Arrogance, thy Name Is Real Estate Inspector

     SANTA MARIA, Calif. (CN) – A real estate inspector terrified a woman on a lonely ranch by trying to force his way into her house, and when she scared him off with a shotgun, the bank and its agents cost her a pending $2 million sale of the property, she claims in court.
     Jeremy W. Faith, Chapter 7 Trustee for the bankruptcy estate of Sonia Chantal Wisniewska, sued Wells Fargo Bank, Robert Newcomb, Premier Field Services and Lender Processing Services in Santa Barbara County Court for trespass, invasion of privacy and malicious prosecution.
     Wells Fargo, which holds the trust in Wisniewska’s secluded rural ranch house, hired Premier, Lender Processing Services and Newcomb to inspect it after Wisniewska accepted a $2 million offer by (nonparty) Robert Haugan, the complaint states. Haugan was to assume the First Deed of Trust held by Wells Fargo.
     “Defendants sent Mr. Newcomb to the remote ranch a number of times, but Mr. Newcomb could not enter because of a closed and locked gate on the edge of the ranch. On these instances, Mr. Newcomb did not leave a business card or any information stating that he sought to enter the ranch,” according to the lawsuit.

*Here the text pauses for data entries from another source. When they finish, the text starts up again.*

-- pv_equiv track=rewrite | github.com/pypi-data/pypi-mirror-20 | packages/miniserver/miniserver-0.1.0.tar.gz/miniserver-0.1.0/src/miniserver/routes.py | regex_from_route
-- ===== SOURCE A (Python) =====
-- def regex_escape(st):
--     return st
--
-- def regex_from_route(route):
--     """
--     Convert a route string in the form part1/part2/{varname}/ to a Django url
--     regex.
--     """
--     regex, tail = '', route
--
--     while tail:
--         pre, sep, tail = tail.partition('{')
--         regex += regex_escape(pre)
--         if sep:
--             varname, sep, tail = tail.partition('}')
--             if not sep:
--                 raise ValueError('brakets in route string do not match: %r' % route)
--             regex += r'(?P<%s>[^\/]*)' % varname
--
--     return regex
-- ===== SOURCE B (Python) =====
-- def regex_from_route(route):
--     """
--     Convert a route string in the form part1/part2/{varname}/ to a Django url
--     regex.
--     """
--     chunks = route.split('}')
--     out = []
--     lit = []  # pending '{'-free chunks; the '}' between them are literal text
--     for idx, chunk in enumerate(chunks):
--         if '{' in chunk:
--             if idx == len(chunks) - 1:
--                 raise ValueError('brakets in route string do not match: %r' % route)
--             pre, var = chunk.split('{', 1)
--             out.append('}'.join(lit + [pre]))
--             out.append(r'(?P<%s>[^\/]*)' % var)
--             lit = []
--         else:
--             lit.append(chunk)
--     out.append('}'.join(lit))
--     return ''.join(out)
-- ===== Notes on version B (the rewrite author's own statement) =====
-- stated objective: alternative
-- what changed: B splits the route once on '}' and folds over the chunks (flushing pending literal chunks when a chunk contains '{'), instead of A's while loop that repeatedly partitions the remaining tail on '{' and '}'.
import Mathlib
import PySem

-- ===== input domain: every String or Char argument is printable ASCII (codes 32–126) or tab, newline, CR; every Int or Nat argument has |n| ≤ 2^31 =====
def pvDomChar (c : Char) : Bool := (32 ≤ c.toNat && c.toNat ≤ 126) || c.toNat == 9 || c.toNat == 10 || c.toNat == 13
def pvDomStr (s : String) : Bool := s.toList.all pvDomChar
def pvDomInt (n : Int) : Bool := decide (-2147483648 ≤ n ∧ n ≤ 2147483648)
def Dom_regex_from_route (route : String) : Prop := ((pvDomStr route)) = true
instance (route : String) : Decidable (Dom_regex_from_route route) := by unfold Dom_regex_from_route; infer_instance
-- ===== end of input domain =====

-- B replaces A's partition-driven while loop by splitting the route on '}' once and
-- folding over the chunks (objective: alternative decomposition; same cost).

-- r'(?P<%s>[^\/]*)' % v
def pvGrp (v : List Char) : List Char := "(?P<".toList ++ v ++ ">[^\\/]*)".toList

-- ===== PORT A =====
-- the while loop of A; `none` = the ValueError branch (unmatched '{')
def aLoop : List Char → Option (List Char)
  | [] => some []
  | c :: t =>
    -- pre, sep, tail = tail.partition('{')
    let pre := (c :: t).takeWhile (· ≠ '{')
    match h1 : (c :: t).dropWhile (· ≠ '{') with
    | [] => some pre
    | _ :: t1 =>
      -- varname, sep, tail = tail.partition('}')
      match h2 : t1.dropWhile (· ≠ '}') with
      | [] => none
      | _ :: t2 => (aLoop t2).map (fun r => pre ++ pvGrp (t1.takeWhile (· ≠ '}')) ++ r)
termination_by l => l.length
decreasing_by
  have ha : ((c :: t).dropWhile (· ≠ '{')).length ≤ (c :: t).length :=
    (List.dropWhile_sublist _).length_le
  have hb : (t1.dropWhile (· ≠ '}')).length ≤ t1.length :=
    (List.dropWhile_sublist _).length_le
  rw [h1] at ha; rw [h2] at hb
  simp at ha hb ⊢; omega

def regex_from_route (route : String) : String :=
  match aLoop route.toList with
  | some cs => String.ofList cs
  | none => ""   -- Python raises ValueError here; excluded by Pre_

-- ===== PORT B =====
-- route.split('}')
def pvSplitBrace : List Char → List (List Char)
  | [] => [[]]
  | c :: t =>
    if c = '}' then [] :: pvSplitBrace t
    else
      match pvSplitBrace t with
      | [] => [[c]]          -- unreachable: pvSplitBrace never returns []
      | s :: ss => (c :: s) :: ss

-- '}'.join(lit)
def pvJoinBrace : List (List Char) → List Char
  | [] => []
  | [s] => s
  | s :: s' :: ss => s ++ '}' :: pvJoinBrace (s' :: ss)

-- the for loop of Source B over the chunks; state `lit` = pending '{'-free chunks;
-- `none` = the ValueError branch (a '{' in the last chunk)
def bGo (lit : List (List Char)) : List (List Char) → Option (List Char)
  | [] => some (pvJoinBrace lit)
  | chunk :: rest =>
    if '{' ∈ chunk then
      if rest.isEmpty then none
      else
        -- pre, var = chunk.split('{', 1)
        let pre := chunk.takeWhile (· ≠ '{')
        let var := (chunk.dropWhile (· ≠ '{')).tail
        (bGo [] rest).map (fun r => pvJoinBrace (lit ++ [pre]) ++ pvGrp var ++ r)
    else bGo (lit ++ [chunk]) rest

def regex_from_route_alt (route : String) : String :=
  match bGo [] (pvSplitBrace route.toList) with
  | some cs => String.ofList cs
  | none => ""   -- Python raises ValueError here; excluded by Pre_

-- ===== PRECONDITION & SPEC =====
-- Pre_ excludes exactly the routes with an unclosed '{' (a '{' after the last '}'),
-- on which A raises ValueError (B raises the same ValueError there).
def Pre_regex_from_route (route : String) : Prop :=
  '{' ∉ route.toList.reverse.takeWhile (· ≠ '}')
instance (route : String) : Decidable (Pre_regex_from_route route) := by
  unfold Pre_regex_from_route; infer_instance

def pvWitness_regex_from_route : String := "part1/part2/{varname}/"

def Spec_regex_from_route (route : String) (out : String) : Prop := out = regex_from_route_alt route
instance (route : String) (out : String) : Decidable (Spec_regex_from_route route out) := by unfold Spec_regex_from_route; infer_instance

-- ===== CLAIM (what is proved, stated in full; the proofs are below) =====
def Claim_equal_regex_from_route : Prop := ∀ (route : String), Dom_regex_from_route route → Pre_regex_from_route route → Spec_regex_from_route route (regex_from_route route)

-- ===== LEMMAS AND PROOFS =====

-- reference single-pass recursion both loops are reduced to
def pvSpec : List Char → Option (List Char)
  | [] => some []
  | c :: t =>
    if c = '{' then
      match h : t.dropWhile (· ≠ '}') with
      | [] => none
      | _ :: t2 => (pvSpec t2).map (fun r => pvGrp (t.takeWhile (· ≠ '}')) ++ r)
    else (pvSpec t).map (c :: ·)
termination_by l => l.length
decreasing_by
  · have hb : (t.dropWhile (· ≠ '}')).length ≤ t.length :=
      (List.dropWhile_sublist _).length_le
    rw [h] at hb; simp at hb ⊢; omega
  · simp

theorem head_dropWhile_ne {x : Char} (l : List Char) (d : Char) (t : List Char)
    (h : l.dropWhile (· ≠ x) = d :: t) : d = x := by
  induction l with
  | nil => simp at h
  | cons c cs ih =>
    by_cases hc : c = x
    · subst hc; simp [List.dropWhile] at h; exact h.1.symm
    · rw [List.dropWhile_cons_of_pos (by simp [hc])] at h; exact ih h





theorem pvSpec_no_brace (l : List Char) (h : '{' ∉ l) : pvSpec l = some l := by
  induction l with
  | nil => simp [pvSpec]
  | cons c t ih =>
    simp at h
    have hc : c ≠ '{' := fun e => h.1 e.symm
    rw [pvSpec, if_neg hc, ih h.2]; simp

theorem pvSpec_append (p t : List Char) (h : '{' ∉ p) :
    pvSpec (p ++ t) = (pvSpec t).map (fun r => p ++ r) := by
  induction p with
  | nil => cases h' : pvSpec t <;> simp [h']
  | cons c p' ih =>
    simp at h
    have hc : c ≠ '{' := fun e => h.1 e.symm
    rw [List.cons_append, pvSpec, if_neg hc, ih h.2]
    cases pvSpec t <;> simp

theorem pvSpec_open_none (cur : List Char) (ho : '{' ∈ cur) (hc : '}' ∉ cur) :
    pvSpec cur = none := by
  induction cur with
  | nil => simp at ho
  | cons c t ih =>
    simp at ho hc
    by_cases h1 : c = '{'
    · subst h1
      rw [pvSpec, if_pos rfl]
      have hd : t.dropWhile (· ≠ '}') = [] :=
        List.dropWhile_eq_nil_iff.mpr (fun x hx => by simp; exact fun e => hc.2 (e ▸ hx))
      simp only [ne_eq] at hd ⊢
      split
      · rfl
      · next head t2 heq => rw [hd] at heq; cases heq
    · have ho' : '{' ∈ t := by
        rcases ho with h | h
        · exact absurd h.symm h1
        · exact h
      rw [pvSpec, if_neg h1, ih ho' hc.2]
      simp

theorem dropWhile_all_append (p : List Char) (x : Char) (t : List Char)
    (h : ∀ y ∈ p, y ≠ x) : (p ++ x :: t).dropWhile (· ≠ x) = x :: t := by
  induction p with
  | nil => simp
  | cons c cs ih =>
    simp at h
    rw [List.cons_append, List.dropWhile_cons_of_pos (by simp [h.1])]
    exact ih h.2

theorem takeWhile_all_append (p : List Char) (x : Char) (t : List Char)
    (h : ∀ y ∈ p, y ≠ x) : (p ++ x :: t).takeWhile (· ≠ x) = p := by
  induction p with
  | nil => simp
  | cons c cs ih =>
    simp at h
    rw [List.cons_append, List.takeWhile_cons_of_pos (by simp [h.1])]
    rw [ih h.2]

theorem pvSpec_group (cur : List Char) (ho : '{' ∈ cur) (hc : '}' ∉ cur) (t' : List Char) :
    pvSpec (cur ++ '}' :: t') =
      (pvSpec t').map (fun r =>
        cur.takeWhile (· ≠ '{') ++ pvGrp ((cur.dropWhile (· ≠ '{')).tail) ++ r) := by
  induction cur with
  | nil => simp at ho
  | cons c t ih =>
    simp at ho hc
    by_cases h1 : c = '{'
    · subst h1
      rw [List.cons_append, pvSpec, if_pos rfl]
      have hd : (t ++ '}' :: t').dropWhile (· ≠ '}') = '}' :: t' :=
        dropWhile_all_append t '}' t' (fun y hy e => hc.2 (e ▸ hy))
      have htk : (t ++ '}' :: t').takeWhile (· ≠ '}') = t :=
        takeWhile_all_append t '}' t' (fun y hy e => hc.2 (e ▸ hy))
      simp only [ne_eq] at hd htk ⊢
      simp only [htk]
      split
      · next heq => rw [hd] at heq; cases heq
      · next head t2 heq =>
        rw [hd] at heq
        injection heq with e1 e2
        subst e2
        simp [List.dropWhile, List.takeWhile]
    · have ho' : '{' ∈ t := by
        rcases ho with h | h
        · exact absurd h.symm h1
        · exact h
      rw [List.cons_append, pvSpec, if_neg h1, ih ho' hc.2]
      rw [List.takeWhile_cons_of_pos (by simp [h1]), List.dropWhile_cons_of_pos (by simp [h1])]
      cases h' : pvSpec t' <;> simp

theorem aLoop_eq_pvSpec (l : List Char) : aLoop l = pvSpec l := by
  induction hn : l.length using Nat.strong_induction_on generalizing l with
  | _ n ih =>
    cases l with
    | nil => rw [aLoop, pvSpec]
    | cons c t =>
      rw [aLoop]
      split
      · next heq =>
        have hall : ∀ x ∈ c :: t, x ≠ '{' := by
          have := List.dropWhile_eq_nil_iff.mp heq
          intro x hx; have := this x hx; simpa using this
        have hno : '{' ∉ (c :: t) := fun hm => hall _ hm rfl
        rw [pvSpec_no_brace _ hno, List.takeWhile_eq_self_iff.mpr (by intro x hx; simpa using hall x hx)]
      · next d t1 heq =>
        have hd : d = '{' := head_dropWhile_ne _ _ _ heq
        subst hd
        have hpre : '{' ∉ (c :: t).takeWhile (· ≠ '{') := fun hm => by
          have := List.mem_takeWhile_imp hm; simp at this
        have hform : (c :: t) = (c :: t).takeWhile (· ≠ '{') ++ '{' :: t1 := by
          conv_lhs => rw [← List.takeWhile_append_dropWhile (p := (· ≠ '{')) (l := c :: t)]
          rw [heq]
        have ha : t1.length + 1 ≤ n := by
          have h0 : ((c :: t).dropWhile (· ≠ '{')).length ≤ (c :: t).length :=
            (List.dropWhile_sublist _).length_le
          rw [heq] at h0
          have hn' : t.length + 1 = n := by simpa using hn
          simp at h0; omega
        conv_rhs => rw [hform]
        rw [pvSpec_append _ _ hpre, pvSpec, if_pos rfl]
        split
        · next heq2 => simp
        · next e t2 heq2 =>
          have hb : t2.length + 1 ≤ t1.length := by
            have h0 : (t1.dropWhile (· ≠ '}')).length ≤ t1.length :=
              (List.dropWhile_sublist _).length_le
            rw [heq2] at h0; simp at h0; omega
          rw [ih t2.length (by omega) t2 rfl]
          cases h' : pvSpec t2 <;> simp

-- prefix of raw text represented by the pending literal chunks
def prefL (lit : List (List Char)) : List Char := (lit.map (· ++ ['}'])).flatten

theorem pvJoinBrace_append (lit : List (List Char)) (x : List Char) :
    pvJoinBrace (lit ++ [x]) = prefL lit ++ x := by
  induction lit with
  | nil => simp [pvJoinBrace, prefL]
  | cons s lit' ih =>
    cases lit' with
    | nil => simp [pvJoinBrace, prefL]
    | cons s' ss =>
      simp only [List.cons_append] at ih ⊢
      rw [pvJoinBrace, ih]
      simp [prefL]

theorem pvSplitBrace_ne_nil (t : List Char) : pvSplitBrace t ≠ [] := by
  cases t with
  | nil => simp [pvSplitBrace]
  | cons c t' =>
    rw [pvSplitBrace]
    split
    · simp
    · split <;> simp

def consHead (p : List Char) : List (List Char) → List (List Char)
  | [] => [p]
  | s :: ss => (p ++ s) :: ss

theorem consHead_consHead (p c : List Char) (xs : List (List Char)) :
    consHead p (consHead c xs) = consHead (p ++ c) xs := by
  cases xs <;> simp [consHead]

theorem bGo_eq_pvSpec (t : List Char) (lit : List (List Char)) (cur : List Char)
    (hc : '}' ∉ cur) :
    bGo lit (consHead cur (pvSplitBrace t)) = (pvSpec (cur ++ t)).map (fun r => prefL lit ++ r) := by
  induction t generalizing lit cur with
  | nil =>
    rw [pvSplitBrace]
    simp only [consHead, List.append_nil]
    by_cases ho : '{' ∈ cur
    · simp [bGo, ho, pvSpec_open_none cur ho hc]
    · simp [bGo, ho, pvSpec_no_brace _ ho, pvJoinBrace_append]
  | cons c t' ih =>
    by_cases hcc : c = '}'
    · subst hcc
      rw [pvSplitBrace, if_pos rfl]
      simp only [consHead, List.append_nil]
      obtain ⟨a, b, hss⟩ : ∃ a b, pvSplitBrace t' = a :: b := by
        cases h : pvSplitBrace t' with
        | nil => exact absurd h (pvSplitBrace_ne_nil t')
        | cons a b => exact ⟨a, b, rfl⟩
      by_cases ho : '{' ∈ cur
      · rw [bGo, if_pos ho, hss]
        have hrw : bGo [] (a :: b) = bGo [] (consHead [] (pvSplitBrace t')) := by
          rw [hss]; simp [consHead]
        rw [show ((a :: b).isEmpty) = false from rfl]
        simp only [Bool.false_eq_true, if_false]
        rw [hrw, ih [] [] (by simp), pvSpec_group cur ho hc t', pvJoinBrace_append]
        cases h' : pvSpec t' <;> simp [prefL, h']
      · rw [bGo, if_neg ho]
        have hSB : pvSplitBrace t' = consHead [] (pvSplitBrace t') := by
          rw [hss]; simp [consHead]
        rw [hSB, ih (lit ++ [cur]) [] (by simp)]
        have hp : '{' ∉ cur ++ ['}'] := by
          simp
          exact fun h => absurd h ho
        have hassoc : cur ++ '}' :: t' = (cur ++ ['}']) ++ t' := by simp
        rw [hassoc, pvSpec_append _ _ hp]
        cases h' : pvSpec t' <;> simp [prefL, h']
    · have hstep : pvSplitBrace (c :: t') = consHead [c] (pvSplitBrace t') := by
        rw [pvSplitBrace, if_neg hcc]
        cases h : pvSplitBrace t' with
        | nil => exact absurd h (pvSplitBrace_ne_nil t')
        | cons a b => simp [consHead]
      have hc' : '}' ∉ cur ++ [c] := by
        simp
        exact ⟨hc, fun e => hcc e.symm⟩
      rw [hstep, consHead_consHead, ih lit (cur ++ [c]) hc']
      simp

theorem loops_agree (t : List Char) : aLoop t = bGo [] (pvSplitBrace t) := by
  have hSB : pvSplitBrace t = consHead [] (pvSplitBrace t) := by
    cases h : pvSplitBrace t with
    | nil => exact absurd h (pvSplitBrace_ne_nil t)
    | cons a b => simp [consHead]
  rw [aLoop_eq_pvSpec, hSB, bGo_eq_pvSpec t [] [] (by simp)]
  cases h' : pvSpec t <;> simp [prefL, h']

-- ===== VERDICT (by name: the statement is the Claim_ definition above) =====
theorem regex_from_route_spec : Claim_equal_regex_from_route := by
  intro route _ _
  unfold Spec_regex_from_route regex_from_route regex_from_route_alt
  rw [loops_agree]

     Newcomb came again, without informing Wisniewska, on a Sunday at dusk when it was “particularly dark due to the time of year and the hills surrounding the remote ranch,” Wisniewska and Faith say in the complaint.
     Wisniewska arrived home in her large Dodge truck, entered her security code at the gate, and drove the half-mile to her ranch house.
     “Unbeknownst to Ms. Wisniewska, Mr. Newcomb pulled his small car behind her large truck into her blind spot, drove through the security gate and tailed her to the ranch house,” the complaint states.
     “Ms. Wisniewska arrived at her house and began to back into her driveway when she noticed Mr. Newcomb in his small car behind her truck. Mr. Newcomb then pulled around her truck and blocked Ms. Wisniewska’s truck. Ms. Wisniewska was very surprised and very frightened to see Mr. Newcomb.
     “Ms. Wisniewska did not give permission to Mr. Newcomb to enter the ranch.”
     Wisniewska asked Newcomb to identify himself and repeatedly told him to leave, but he refused to do either. Instead, he took photographs of the ranch and of Wisniewska. He approached her aggressively and told her he was going to enter her house, Wisniewska says in the lawsuit.
     “Ms. Wisniewska was frightened and afraid for her safety. Ms. Wisniewska continued to yell at Mr. Newcomb that she was frightened, that he needed to leave and warned him that she was going to get her shotgun. Mr. Newcomb continued to approach Ms. Wisniewska and told her he was going to enter her house,” according to the complaint.
     “Ms. Wisniewska went into her house and obtained her shotgun. Mr. Newcomb got back into his car and drove a short distance from the house. Mr. Newcomb then stopped the car and got out again. Ms. Wisniewska, now standing on her own front porch, again told Mr. Newcomb to get off her property and in a safe manner, directed away from Mr. Newcomb and toward open range on her ranch, fired a warning shot into the air.
     “Mr. Newcomb left the property. Mr. Newcomb then called the Santa Barbara County Sheriff and told them a lie – that Ms. Wisniewska had fired a shot and then pointed a shotgun at him.”
     Wisniewska was arrested and spent the night in jail, where the other inmates stripped her of some of her clothing. She was prosecuted for the felony charge of intentional discharge of a firearm with gross negligence that could have resulted in injury or death, but the charge was dismissed at a preliminary hearing. The court found that Wisniewska had acted in a reasonable manner under the circumstances, according to the complaint.
     But when Haugan heard about the charge he withdrew his offer to buy the property, according to the complaint.
     Wisniewska and Faith seek punitive damages on nine causes of action, including trespass, privacy invasion, malicious prosecution, intentional interference with contractual relations, negligent supervision, and intentional infliction of emotional stress.
     They are represented by Nikolai Lachowicz with Sethi Lachowicz in Los Angeles.
     Wells Fargo did not immediately respond to emails seeking comment.